WORK INSTRUCTIONS:
Show each line of the data below that has the string "with" in it.

INFORMATION GIVEN:
:::::
-- pv_equiv track=rewrite | github.com/Suraj-Yadav/bf-interpreter | test.py | f
-- ===== SOURCE A (Python) =====
-- def f(v0, vn8, vn7, vn9):
--     while v0 != 0:
--         v0 = v0 + -1
--         vn8 = vn8 + 1
--         vn8 += vn7
--         vn9 += vn7
--         vn7 = 0
--         vn7 += vn8
--         vn8 = 0
--     return v0, vn8, vn7, vn9
-- ===== SOURCE B (Python) =====
-- def f(v0, vn8, vn7, vn9):
--     # Closed form: each loop pass sends (vn8, vn7, vn9) to (0, vn8+vn7+1, vn9+vn7),
--     # so after v0 >= 1 passes vn7 = vn8+vn7+v0 and vn9 grows by an arithmetic series.
--     if v0 == 0:
--         return v0, vn8, vn7, vn9
--     s = vn8 + vn7
--     return 0, 0, s + v0, vn9 + vn7 + (v0 - 1) * s + v0 * (v0 - 1) // 2
-- ===== Notes on version B (the rewrite author's own statement) =====
-- stated objective: faster
-- what changed: Replaces the v0-step while loop with an O(1) closed-form arithmetic-series formula (special-casing v0=0).
import Mathlib
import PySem

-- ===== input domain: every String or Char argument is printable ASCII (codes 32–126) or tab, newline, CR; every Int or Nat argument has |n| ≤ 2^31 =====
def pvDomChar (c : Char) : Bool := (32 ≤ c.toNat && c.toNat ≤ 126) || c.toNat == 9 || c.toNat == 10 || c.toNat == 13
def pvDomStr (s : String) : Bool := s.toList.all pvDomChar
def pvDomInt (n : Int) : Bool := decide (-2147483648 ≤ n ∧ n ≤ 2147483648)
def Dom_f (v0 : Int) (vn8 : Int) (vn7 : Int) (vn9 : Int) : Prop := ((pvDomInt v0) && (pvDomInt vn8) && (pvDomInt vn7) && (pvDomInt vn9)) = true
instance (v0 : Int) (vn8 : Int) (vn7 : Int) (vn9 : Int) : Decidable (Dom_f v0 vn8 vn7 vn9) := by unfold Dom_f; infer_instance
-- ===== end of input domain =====

-- B replaces the O(v0) while loop with an O(1) closed-form arithmetic-series formula.

-- ===== PORT A =====
-- A's while loop, step for step; the fuel v0.toNat counts the loop passes (v0 decreases by 1 each pass and the loop exits at 0).
def fLoop : Nat → Int → Int → Int → Int → Int × Int × Int × Int
  | 0, v0, vn8, vn7, vn9 => (v0, vn8, vn7, vn9)
  | n + 1, v0, vn8, vn7, vn9 =>
      let v0' := v0 + (-1)
      let vn8' := vn8 + 1
      let vn8'' := vn8' + vn7
      let vn9' := vn9 + vn7
      let vn7' := (0 : Int)
      let vn7'' := vn7' + vn8''
      let vn8''' := (0 : Int)
      fLoop n v0' vn8''' vn7'' vn9'

def f (v0 : Int) (vn8 : Int) (vn7 : Int) (vn9 : Int) : Int × Int × Int × Int :=
  fLoop v0.toNat v0 vn8 vn7 vn9

-- ===== PORT B =====
def f_alt (v0 : Int) (vn8 : Int) (vn7 : Int) (vn9 : Int) : Int × Int × Int × Int :=
  if v0 == 0 then (v0, vn8, vn7, vn9)
  else
    let s := vn8 + vn7
    (0, 0, s + v0, vn9 + vn7 + (v0 - 1) * s + PySem.Int.floordiv (v0 * (v0 - 1)) 2)

-- ===== PRECONDITION & SPEC =====
-- A's while loop never terminates for v0 < 0 (v0 only decreases), so A returns exactly when v0 ≥ 0.
def Pre_f (v0 : Int) (vn8 : Int) (vn7 : Int) (vn9 : Int) : Prop := 0 ≤ v0
instance (v0 : Int) (vn8 : Int) (vn7 : Int) (vn9 : Int) : Decidable (Pre_f v0 vn8 vn7 vn9) := by unfold Pre_f; infer_instance
def pvWitness_f : Int × Int × Int × Int := (3, 1, 2, 5)

def Spec_f (v0 : Int) (vn8 : Int) (vn7 : Int) (vn9 : Int) (out : Int × Int × Int × Int) : Prop := out = f_alt v0 vn8 vn7 vn9
instance (v0 : Int) (vn8 : Int) (vn7 : Int) (vn9 : Int) (out : Int × Int × Int × Int) : Decidable (Spec_f v0 vn8 vn7 vn9 out) := by unfold Spec_f; infer_instance

-- ===== CLAIM (what is proved, stated in full; the proofs are below) =====
def Claim_equal_f : Prop := ∀ (v0 : Int) (vn8 : Int) (vn7 : Int) (vn9 : Int), Dom_f v0 vn8 vn7 vn9 → Pre_f v0 vn8 vn7 vn9 → Spec_f v0 vn8 vn7 vn9 (f v0 vn8 vn7 vn9)

-- ===== LEMMAS AND PROOFS =====

-- triangular-number step: (n+2)*(n+1)/2 = (n+1)*n/2 + (n+1)  (Nat division, exact)
lemma tri_succ (n : Nat) : (n + 2) * (n + 1) / 2 = (n + 1) * n / 2 + (n + 1) := by
  have h : (n + 2) * (n + 1) = (n + 1) * n + (n + 1) * 2 := by ring
  rw [h, Nat.add_mul_div_right _ _ (by norm_num : 0 < 2)]

-- closed form of A's loop after n+1 passes
lemma fLoop_closed (n : Nat) : ∀ (v vn8 vn7 vn9 : Int),
    fLoop (n + 1) v vn8 vn7 vn9 =
      (v - (n + 1), 0, vn8 + vn7 + (n + 1),
        vn9 + vn7 + (n : Int) * (vn8 + vn7) + (((n + 1) * n / 2 : Nat) : Int)) := by
  induction n with
  | zero =>
    intro v vn8 vn7 vn9
    simp [fLoop]
    constructor
    · ring
    · ring
  | succ m ih =>
    intro v vn8 vn7 vn9
    show fLoop (m + 1) (v + (-1)) 0 (0 + (vn8 + 1 + vn7)) (vn9 + vn7) = _
    rw [ih]
    have htri : (((m + 2) * (m + 1) / 2 : Nat) : Int)
        = (((m + 1) * m / 2 : Nat) : Int) + (m + 1) := by
      rw [tri_succ]; push_cast; ring
    refine Prod.ext (by push_cast; ring) (Prod.ext rfl (Prod.ext (by push_cast; ring) ?_))
    simp only [htri]
    push_cast
    ring

lemma floordiv_tri (n : Nat) :
    PySem.Int.floordiv (((n : Int) + 1) * ((n : Int) + 1 - 1)) 2 = (((n + 1) * n / 2 : Nat) : Int) := by
  have h : ((n : Int) + 1) * ((n : Int) + 1 - 1) = (((n + 1) * n : Nat) : Int) := by push_cast; ring
  rw [h]
  exact_mod_cast PySem.Int.floordiv_natCast ((n + 1) * n) 2

-- ===== VERDICT (by name: the statement is the Claim_ definition above) =====
theorem f_spec : Claim_equal_f := by
  intro v0 vn8 vn7 vn9 _ hpre
  unfold Spec_f f f_alt
  rcases Int.le_iff_lt_or_eq.mp hpre with hpos | hzero
  · obtain ⟨n, hn⟩ : ∃ n : Nat, v0 = (n : Int) + 1 := by
      refine ⟨(v0 - 1).toNat, ?_⟩; omega
    have htoNat : v0.toNat = n + 1 := by omega
    subst hn
    rw [htoNat, fLoop_closed]
    have hne : ((n : Int) + 1 == 0) = false := by simp; omega
    simp only [hne]
    refine Prod.ext (by push_cast; ring) (Prod.ext rfl (Prod.ext (by push_cast; ring) ?_))
    simp only [floordiv_tri]
    push_cast
    ring
  · rw [← hzero]
    simp [fLoop]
:::::
RESPONSE BELOW:
-- what changed: Replaces the v0-step while loop with an O(1) closed-form arithmetic-series formula (special-casing v0=0).
-- B replaces the O(v0) while loop with an O(1) closed-form arithmetic-series formula.
  induction n with
  rcases Int.le_iff_lt_or_eq.mp hpre with hpos | hzero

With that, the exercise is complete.